• Items listed in a dataset:
┌────────

-- B replaces A's single pass (merge each duplicate into the last kept dict as you go) by a
-- two-stage groupby: partition into runs of consecutive entries with equal normalized keys,
-- then collapse each run onto its first entry, applying the run's last destination once.
-- Equivalence is about the RETURN value; both Pythons mutate the kept dicts of the input.

-- ===== shared module helpers (used by both Pythons) =====
-- dict lookup d[k] on the association list; the "" default is never read under Pre_
def pvDGet (d : List (String × String)) (k : String) : String :=
  (PySem.Dict.mk d).getD k ""

-- dict assignment d[k] = v (overwrite keeps the key's position, as Python does)
def pvDSet (d : List (String × String)) (k v : String) : List (String × String) :=
  ((PySem.Dict.mk d).insert k v).items

-- _normalize_location
def pvNormalizeLocation (location : String) : String :=
  PySem.Str.join " " (PySem.Str.split₀ (PySem.Str.lower location))

-- _normalize_comparable_location
def pvNormKey (location : String) : String :=
  let n1 := pvNormalizeLocation location
  let n2 := PySem.Str.replace (PySem.Str.replace n1 "united states" "") "usa" ""
  let n3 := String.ofList (n2.toList.map (fun c =>
              if PySem.Chars.isalnum c || PySem.Chars.isspace c then c else ' '))
  let n4 := PySem.Str.join " "
              ((PySem.Str.split₀ n3).filter (fun p =>
                 !(PySem.Str.strIsdigit p) || PySem.Str.len p ≠ 5))
  PySem.Str.join " " (PySem.Str.split₀ n4)

-- the normalized comparison key of an entry
def pvKey (r : List (String × String)) : String := pvNormKey (pvDGet r "location")

-- ===== PORT A =====
def dedupe_consecutive_locations_py (route_inputs : List (List (String × String))) : List (List (String × String)) :=
  route_inputs.foldl (fun deduped route_input =>
    match deduped.getLast? with
    | some last =>
        if pvNormKey (pvDGet last "location") == pvNormKey (pvDGet route_input "location") then
          if pvDGet route_input "kind" == "destination" then
            deduped.dropLast ++ [pvDSet (pvDSet last "kind" "destination") "name" (pvDGet route_input "name")]
          else deduped
        else deduped ++ [route_input]
    | none => deduped ++ [route_input]) []

-- ===== PORT B =====
def dedupe_consecutive_locations_py_alt (route_inputs : List (List (String × String))) : List (List (String × String)) :=
  if route_inputs.length < 2 then route_inputs else
  -- stage 1: runs of consecutive entries with equal normalized keys
  let groups := route_inputs.foldl
    (fun (groups : List (String × List (List (String × String)))) route_input =>
      let key := pvNormKey (pvDGet route_input "location")
      match groups.getLast? with
      | some last =>
          if last.1 == key then groups.dropLast ++ [(last.1, last.2 ++ [route_input])]
          else groups ++ [(key, [route_input])]
      | none => groups ++ [(key, [route_input])]) []
  -- stage 2: collapse each run onto its first entry; last destination of the run wins
  groups.foldl (fun result g =>
    let kept := g.2.headD []
    let lastDestName := (g.2.drop 1).foldl
      (fun acc extra => if pvDGet extra "kind" == "destination" then some (pvDGet extra "name") else acc)
      none
    let kept' := match lastDestName with
      | some n => pvDSet (pvDSet kept "kind" "destination") "name" n
      | none => kept
    result ++ [kept']) []

-- ===== PRECONDITION & SPEC =====
-- Pre_ excludes exactly the inputs on which the Python programs raise KeyError: with two or more
-- entries, an entry without a "location" key, or an entry that duplicates its predecessor's
-- normalized location but lacks the "kind" key (or lacks "name" while its kind is "destination").
def Pre_dedupe_consecutive_locations_py (route_inputs : List (List (String × String))) : Prop :=
  route_inputs.length ≤ 1 ∨
  ((∀ r ∈ route_inputs, (PySem.Dict.mk r).contains "location" = true) ∧
  (∀ p ∈ route_inputs.zip (route_inputs.drop 1), pvKey p.2 = pvKey p.1 →
      (PySem.Dict.mk p.2).contains "kind" = true ∧
      ((PySem.Dict.mk p.2).getD "kind" "" = "destination" →
        (PySem.Dict.mk p.2).contains "name" = true)))
instance (route_inputs : List (List (String × String))) : Decidable (Pre_dedupe_consecutive_locations_py route_inputs) := by
  unfold Pre_dedupe_consecutive_locations_py; infer_instance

└────────

• To do:
Once you find the line with "def dedupe_consecutive_locations_py (route_inputs" above, print it and every line after it up to and including the line with "let kept := g.2.headD []", exactly as written and nothing else.

• Task solution:
def dedupe_consecutive_locations_py (route_inputs : List (List (String × String))) : List (List (String × String)) :=
  route_inputs.foldl (fun deduped route_input =>
    match deduped.getLast? with
    | some last =>
        if pvNormKey (pvDGet last "location") == pvNormKey (pvDGet route_input "location") then
          if pvDGet route_input "kind" == "destination" then
            deduped.dropLast ++ [pvDSet (pvDSet last "kind" "destination") "name" (pvDGet route_input "name")]
          else deduped
        else deduped ++ [route_input]
    | none => deduped ++ [route_input]) []

-- ===== PORT B =====
def dedupe_consecutive_locations_py_alt (route_inputs : List (List (String × String))) : List (List (String × String)) :=
  if route_inputs.length < 2 then route_inputs else
  -- stage 1: runs of consecutive entries with equal normalized keys
  let groups := route_inputs.foldl
    (fun (groups : List (String × List (List (String × String)))) route_input =>
      let key := pvNormKey (pvDGet route_input "location")
      match groups.getLast? with
      | some last =>
          if last.1 == key then groups.dropLast ++ [(last.1, last.2 ++ [route_input])]
          else groups ++ [(key, [route_input])]
      | none => groups ++ [(key, [route_input])]) []
  -- stage 2: collapse each run onto its first entry; last destination of the run wins
  groups.foldl (fun result g =>
    let kept := g.2.headD []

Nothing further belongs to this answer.